Verilog math functions can be used in place of constant expressions and supports both integer and real maths.
Integer Math Functions
The function $clog2 returns the ceiling of log2 of the given argument. This is typically used to calculate the minimum width required to address a memory of given size.
For example, if the design has 7 parallel adders, then the minimum number of bits required to represent all 7 adders is $clog2 of 7 that yields 3.
module des
#(parameter NUM_UNITS = 7)
// Use of this system function helps to reduce the
// number of input wires to this module
(input [$clog2(NUM_UNITS)-1:0] active_unit);
initial
$monitor("active_unit = %d", active_unit);
endmodule
`define NUM_UNITS 5
module tb;
integer i;
reg [`NUM_UNITS-1:0] active_unit;
des #(.NUM_UNITS(`NUM_UNITS)) u0(active_unit);
initial begin
active_unit = 1;
#10 active_unit = 7;
#10 active_unit = 8;
end
endmodule
Note that the signal active_unit has 3-bits to store total 5 units.
Simulation Log
xcelium> run active_unit = 001 active_unit = 111 active_unit = 000 xmsim: *W,RNQUIE: Simulation is complete.
Real Math Functions
These system functions accept real arguments and return a real number.

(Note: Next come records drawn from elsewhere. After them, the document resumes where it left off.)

-- pv_equiv track=rewrite | github.com/kennethjang34/epi | epi_judge_python/snake_string.py | using_2d_arr
-- ===== SOURCE A (Python) =====
-- import itertools
--
-- def using_2d_arr(s: str) -> str:
--     l = len(s)
--     rows = [[], [], []]
--     cycle = itertools.cycle([1, 0, 1, 2])
--     for c in s:
--         row = rows[cycle.__next__()]
--         row.append(c)
--     return "".join([c for r in rows for c in r])
-- ===== SOURCE B (Python) =====
-- def using_2d_arr(s: str) -> str:
--     return s[1::4] + s[0::2] + s[3::4]
-- ===== Notes on version B (the rewrite author's own statement) =====
-- stated objective: idiomatic
-- what changed: Replaces the per-character cycle([1,0,1,2]) dispatch into three row buffers with a direct concatenation of three strided slices s[1::4] + s[0::2] + s[3::4].
import Mathlib
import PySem

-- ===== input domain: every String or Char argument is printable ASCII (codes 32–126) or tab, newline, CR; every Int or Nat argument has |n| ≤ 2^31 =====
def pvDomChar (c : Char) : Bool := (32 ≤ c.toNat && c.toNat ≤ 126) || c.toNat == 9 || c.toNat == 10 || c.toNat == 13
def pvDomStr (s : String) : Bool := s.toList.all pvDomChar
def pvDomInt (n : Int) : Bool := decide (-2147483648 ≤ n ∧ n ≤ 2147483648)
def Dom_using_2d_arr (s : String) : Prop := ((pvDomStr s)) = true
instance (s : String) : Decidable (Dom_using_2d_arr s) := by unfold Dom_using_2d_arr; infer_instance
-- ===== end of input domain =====

-- B replaces A's per-character cycle dispatch into three row buffers by three strided
-- slices s[1::4] + s[0::2] + s[3::4] (objective: idiomatic; same O(n) cost).

-- ===== PORT A =====
-- one step of A's 'for c in s' loop: state = ((row0, row1, row2), position);
-- itertools.cycle([1, 0, 1, 2]).__next__() at position i is [1, 0, 1, 2][i % 4]
def pvStepA (st : (List Char × List Char × List Char) × Nat) (c : Char) :
    (List Char × List Char × List Char) × Nat :=
  let rows := st.1
  let k := [1, 0, 1, 2].getD (st.2 % 4) 0
  let rows' :=
    if k = 0 then (rows.1 ++ [c], rows.2.1, rows.2.2)
    else if k = 1 then (rows.1, rows.2.1 ++ [c], rows.2.2)
    else (rows.1, rows.2.1, rows.2.2 ++ [c])
  (rows', st.2 + 1)

def using_2d_arr (s : String) : String :=
  let _l := PySem.Str.len s   -- 'l = len(s)' (unused in A as well)
  let final := s.toList.foldl pvStepA (([], [], []), 0)
  -- '"".join([c for r in rows for c in r])'
  String.ofList (final.1.1 ++ final.1.2.1 ++ final.1.2.2)

-- ===== PORT B =====
-- Source B: return s[1::4] + s[0::2] + s[3::4]  (each slice via PySem.List.slice?,
-- exact for Python's extended slicing; step ≠ 0 so getD [] is never the default)
def using_2d_arr_alt (s : String) : String :=
  let l := s.toList
  String.ofList (((PySem.List.slice? l (some 1) none 4).getD []) ++
             ((PySem.List.slice? l (some 0) none 2).getD []) ++
             ((PySem.List.slice? l (some 3) none 4).getD []))

-- ===== PRECONDITION & SPEC =====
def Spec_using_2d_arr (s : String) (out : String) : Prop := out = using_2d_arr_alt s
instance (s : String) (out : String) : Decidable (Spec_using_2d_arr s out) := by unfold Spec_using_2d_arr; infer_instance

-- ===== CLAIM (what is proved, stated in full; the proofs are below) =====
def Claim_equal_using_2d_arr : Prop := ∀ (s : String), Dom_using_2d_arr s → Spec_using_2d_arr s (using_2d_arr s)

-- ===== LEMMAS AND PROOFS =====

-- the elements of l at positions r, r+m, r+2m, …
def pvPick (m : Nat) : Nat → List Char → List Char
  | _, [] => []
  | 0, c :: cs => c :: pvPick m (m - 1) cs
  | r + 1, _ :: cs => pvPick m r cs

-- the three rows A's loop builds from position i onwards
def pvRows : Nat → List Char → List Char × List Char × List Char
  | _, [] => ([], [], [])
  | i, c :: cs =>
    let r := pvRows (i + 1) cs
    if i % 4 = 1 then (c :: r.1, r.2.1, r.2.2)
    else if i % 4 = 3 then (r.1, r.2.1, c :: r.2.2)
    else (r.1, c :: r.2.1, r.2.2)

theorem slice?_nil (r m : Nat) (hm : 0 < m) :
    PySem.List.slice? ([] : List Char) (some (r:Int)) none (m:Int) = some [] := by
  have hm' : (m:Int) ≠ 0 := by exact_mod_cast hm.ne'
  have h1 : ¬((m:Int) < 0) := by omega
  have h2 : (0:Int) < m := by exact_mod_cast hm
  have h4 : ¬((r:Int) < 0) := by omega
  simp only [PySem.List.slice?, PySem.List.sliceIndices, hm', if_false, if_neg h1, if_neg h4,
    if_pos h2, List.length_nil]
  push_cast
  have : min (r:Int) (0:Int) = 0 := by omega
  rw [this]
  simp

theorem slice?_cons_succ (x : Char) (xs : List Char) (a m : Nat) (hm : 0 < m) :
    PySem.List.slice? (x::xs) (some ((a:Int)+1)) none (m:Int) = PySem.List.slice? xs (some (a:Int)) none (m:Int) := by
  have hm' : (m:Int) ≠ 0 := by exact_mod_cast hm.ne'
  have h1 : ¬((m:Int) < 0) := by omega
  have h2 : (0:Int) < m := by exact_mod_cast hm
  have h3 : ¬((a:Int) + 1 < 0) := by omega
  have h4 : ¬((a:Int) < 0) := by omega
  simp only [PySem.List.slice?, PySem.List.sliceIndices, hm', if_false, if_neg h1, if_neg h3,
    if_neg h4, if_pos h2, List.length_cons]
  push_cast
  have hmin : min ((a:Int) + 1) ((xs.length:Int) + 1) = min (a:Int) (xs.length:Int) + 1 := by omega
  rw [hmin]
  have hlt : (min (a:Int) (xs.length:Int) + 1 < (xs.length:Int) + 1) ↔ (min (a:Int) (xs.length:Int) < (xs.length:Int)) := by omega
  simp only [hlt]
  by_cases hc : min (a:Int) (xs.length:Int) < (xs.length:Int)
  · simp only [if_pos hc]
    have harith : ((xs.length:Int) + 1 - (min (a:Int) (xs.length:Int) + 1) + m - 1) = ((xs.length:Int) - min (a:Int) (xs.length:Int) + m - 1) := by ring
    rw [harith]
    congr 1
    apply List.filterMap_congr
    intro k hk
    have hk0 : (0:Int) ≤ min (a:Int) (xs.length:Int) + (m:Int) * k := by positivity
    have : (min (a:Int) (xs.length:Int) + 1 + (m:Int) * k).toNat = (min (a:Int) (xs.length:Int) + (m:Int) * k).toNat + 1 := by omega
    rw [this, List.getElem?_cons_succ]
  · simp only [if_neg hc]
    simp

theorem slice?_cons_zero (x : Char) (xs : List Char) (m : Nat) (hm : 0 < m) :
    PySem.List.slice? (x::xs) (some (0:Int)) none (m:Int)
      = (PySem.List.slice? xs (some ((m - 1 : Nat):Int)) none (m:Int)).map (x :: ·) := by
  have hm' : (m:Int) ≠ 0 := by exact_mod_cast hm.ne'
  have h1 : ¬((m:Int) < 0) := by omega
  have h2 : (0:Int) < m := by exact_mod_cast hm
  have h3 : ¬((0:Int) < 0) := by omega
  have h4 : ¬(((m-1:Nat):Int) < 0) := by omega
  simp only [PySem.List.slice?, PySem.List.sliceIndices, hm', if_false, if_neg h1, if_neg h3,
    if_neg h4, if_pos h2, List.length_cons]
  push_cast
  have hmcast : ((m-1:Nat):Int) = (m:Int) - 1 := by omega
  rw [hmcast]
  have hmin0 : min (0:Int) ((xs.length:Int)+1) = 0 := by omega
  rw [hmin0]
  have hpos : (0:Int) < (xs.length:Int) + 1 := by omega
  rw [if_pos hpos]
  by_cases hc : (m:Int) - 1 < (xs.length:Int)
  · have hminm : min ((m:Int)-1) (xs.length:Int) = (m:Int) - 1 := by omega
    rw [hminm, if_pos hc]
    have e1 : ((xs.length:Int) + 1 - 0 + m - 1) / m = ((xs.length:Int) - ((m:Int)-1) + m - 1) / m + 1 := by
      have : ((xs.length:Int) + 1 - 0 + m - 1) = ((xs.length:Int) - ((m:Int)-1) + m - 1) + 1 * m := by ring
      rw [this, Int.add_mul_ediv_right _ _ (by omega : (m:Int) ≠ 0)]
    rw [e1]
    have e2 : (((xs.length:Int) - ((m:Int)-1) + m - 1) / m + 1).toNat
        = (((xs.length:Int) - ((m:Int)-1) + m - 1) / m).toNat + 1 := by
      have : 0 ≤ ((xs.length:Int) - ((m:Int)-1) + m - 1) / m := by
        apply Int.ediv_nonneg <;> omega
      omega
    rw [e2, List.range_succ_eq_map]
    simp only [List.filterMap_cons, List.filterMap_map]
    simp only [Nat.cast_zero, mul_zero, add_zero, Int.toNat_zero, List.getElem?_cons_zero]
    simp only [Option.map_some]
    congr 1
    congr 1
    apply List.filterMap_congr
    intro k hk
    simp only [Function.comp]
    have hmk : (0:Int) ≤ (m:Int) * (k:Int) := by positivity
    have hexp : (m:Int) * ((k:Int)+1) = (m:Int)*(k:Int) + m := by ring
    have : ((0:Int) + (m:Int) * ((k+1:Nat):Int)).toNat = (((m:Int)-1) + (m:Int) * (k:Int)).toNat + 1 := by
      push_cast; omega
    rw [this, List.getElem?_cons_succ]
  · have hminm : min ((m:Int)-1) (xs.length:Int) = (xs.length:Int) := by omega
    rw [hminm]
    have hns : ¬ ((xs.length:Int) < (xs.length:Int)) := by omega
    rw [if_neg hns]
    have e1 : (((xs.length:Int) + 1 - 0 + m - 1) / m).toNat = 1 := by
      have : ((xs.length:Int) + 1 - 0 + m - 1) = ((xs.length:Int)) + 1 * m := by ring
      rw [this, Int.add_mul_ediv_right _ _ (by omega : (m:Int) ≠ 0)]
      have : (xs.length:Int) / m = 0 := Int.ediv_eq_zero_of_lt (by omega) (by omega)
      omega
    rw [e1]
    simp

theorem slice?_eq_pick (l : List Char) (r m : Nat) (hm : 0 < m) (hr : r < m) :
    PySem.List.slice? l (some (r:Int)) none (m:Int) = some (pvPick m r l) := by
  induction l generalizing r with
  | nil => rw [slice?_nil r m hm]; rfl
  | cons c cs ih =>
    cases r with
    | zero =>
      have : ((0:Nat):Int) = (0:Int) := by norm_num
      rw [this, slice?_cons_zero c cs m hm, ih (m-1) (by omega)]
      rfl
    | succ r' =>
      have : ((r'+1:Nat):Int) = ((r':Nat):Int) + 1 := by push_cast; ring
      rw [this, slice?_cons_succ c cs r' m hm, ih r' (by omega)]
      rfl

theorem foldl_stepA (l : List Char) :
    ∀ (r0 r1 r2 : List Char) (i : Nat),
      l.foldl pvStepA ((r0, r1, r2), i)
        = ((r0 ++ (pvRows i l).1, r1 ++ (pvRows i l).2.1, r2 ++ (pvRows i l).2.2), i + l.length) := by
  induction l with
  | nil => intro r0 r1 r2 i; simp [pvRows]
  | cons c cs ih =>
    intro r0 r1 r2 i
    have h4 : i % 4 = 0 ∨ i % 4 = 1 ∨ i % 4 = 2 ∨ i % 4 = 3 := by omega
    rcases h4 with h | h | h | h <;>
      simp [List.foldl_cons, pvStepA, h, ih, pvRows, List.length_cons] <;> omega

theorem pvRows_eq_pick (l : List Char) :
    ∀ i : Nat, pvRows i l
      = (pvPick 4 ((5 - i % 4) % 4) l, pvPick 2 ((2 - i % 2) % 2) l, pvPick 4 ((7 - i % 4) % 4) l) := by
  induction l with
  | nil => intro i; simp [pvRows, pvPick]
  | cons c cs ih =>
    intro i
    have h4 : i % 4 = 0 ∨ i % 4 = 1 ∨ i % 4 = 2 ∨ i % 4 = 3 := by omega
    rcases h4 with h | h | h | h <;>
    · have h2 : i % 2 = i % 4 % 2 := by omega
      have h4' : (i+1) % 4 = (i % 4 + 1) % 4 := by omega
      have h2' : (i+1) % 2 = (i % 4 + 1) % 2 := by omega
      simp [pvRows, h, h2, h4', h2', ih, pvPick]

theorem using_2d_arr_eq (s : String) : using_2d_arr s = using_2d_arr_alt s := by
  unfold using_2d_arr using_2d_arr_alt
  rw [foldl_stepA s.toList [] [] [] 0, pvRows_eq_pick s.toList 0]
  have b1 := slice?_eq_pick s.toList 1 4 (by norm_num) (by norm_num)
  have b2 := slice?_eq_pick s.toList 0 2 (by norm_num) (by norm_num)
  have b3 := slice?_eq_pick s.toList 3 4 (by norm_num) (by norm_num)
  push_cast at b1 b2 b3
  simp [b1, b2, b3]

-- ===== VERDICT (by name: the statement is the Claim_ definition above) =====
theorem using_2d_arr_spec : Claim_equal_using_2d_arr := by
  intro s _
  unfold Spec_using_2d_arr
  exact using_2d_arr_eq s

| Function | Description |
|---|---|
| $ln(x) | Natural logarithm log(x) |
| $log10(x) | Decimal Logarithm log10(x) |
| exp(x) | Exponential of x (ex) where e=2.718281828... |
| sqrt(x) | Square root of x |
| $pow(x, y) | xy |
| $floor(x) | Floor x |
| $ceil(x) | Ceiling x |
| $sin(x) | Sine of x where x is in radians |
| $cos(x) | Cosine of x where x is in radians |
| $tan(x) | Tangent of x where x is in radians |
| $asin(x) | Arc-Sine of x |
| $acos(x) | Arc-Cosine of x |
| $atan(x) | Arc-tangent of x |
| $atan2(x, y) | Arc-tangent of x/y |
| $hypot(x, y) | Hypotenuse of x and y : sqrt(xx + yy) |
| $sinh(x) | Hyperbolic Sine of x |
| $cosh(x) | Hyperbolic-Cosine of x |
| $tanh(x) | Hyperbolic-Tangent of x |
| $asinh(x) | Arc-hyperbolic Sine of x |
| $acosh(x) | Arc-hyperbolic Cosine of x |
| $atanh(x) | Arc-hyperbolic tangent of x |
module tb;
real x, y;
initial begin
x = 10000;
$display("$log10(%0.3f) = %0.3f", x, $log10(x));
x = 1;
$display("$ln(%0.3f) = %0.3f", x, $ln(x));
x = 2;
$display("$exp(%0.3f) = %0.3f", x, $exp(x));
x = 25;
$display("$sqrt(%0.3f) = %0.3f", x, $sqrt(x));
x = 5;
y = 3;
$display("$pow(%0.3f, %0.3f) = %0.3f", x, y, $pow(x, y));
x = 2.7813;
$display("$floor(%0.3f) = %0.3f", x, $floor(x));
x = 7.1111;
$display("$ceil(%0.3f) = %0.3f", x, $ceil(x));
x = 30 * (22.0/7.0) / 180; // convert 30 degrees to radians
$display("$sin(%0.3f) = %0.3f", x, $sin(x));
x = 90 * (22.0/7.0) / 180;
$display("$cos(%0.3f) = %0.3f", x, $cos(x));
x = 45 * (22.0/7.0) / 180;
$display("$tan(%0.3f) = %0.3f", x, $tan(x));
x = 0.5;
$display("$asin(%0.3f) = %0.3f rad, %0.3f deg", x, $asin(x), $asin(x) * 7.0/22.0 * 180);
x = 0;
$display("$acos(%0.3f) = %0.3f rad, %0.3f deg", x, $acos(x), $acos(x) * 7.0/22.0 * 180);
x = 1;
$display("$atan(%0.3f) = %0.3f rad, %f deg", x, $atan(x), $atan(x) * 7.0/22.0 * 180);
end
endmodule
Simulation Log
xcelium> run $log10(10000.000) = 4.000 $ln(1.000) = 0.000 $exp(2.000) = 7.389 $sqrt(25.000) = 5.000 $pow(5.000, 3.000) = 125.000 $floor(2.781) = 2.000 $ceil(7.111) = 8.000 $sin(0.524) = 0.500 $cos(1.571) = -0.001 $tan(0.786) = 1.001 $asin(0.500) = 0.524 rad, 29.988 deg $acos(0.000) = 1.571 rad, 89.964 deg $atan(1.000) = 0.785 rad, 44.981895 deg xmsim: *W,RNQUIE: Simulation is complete.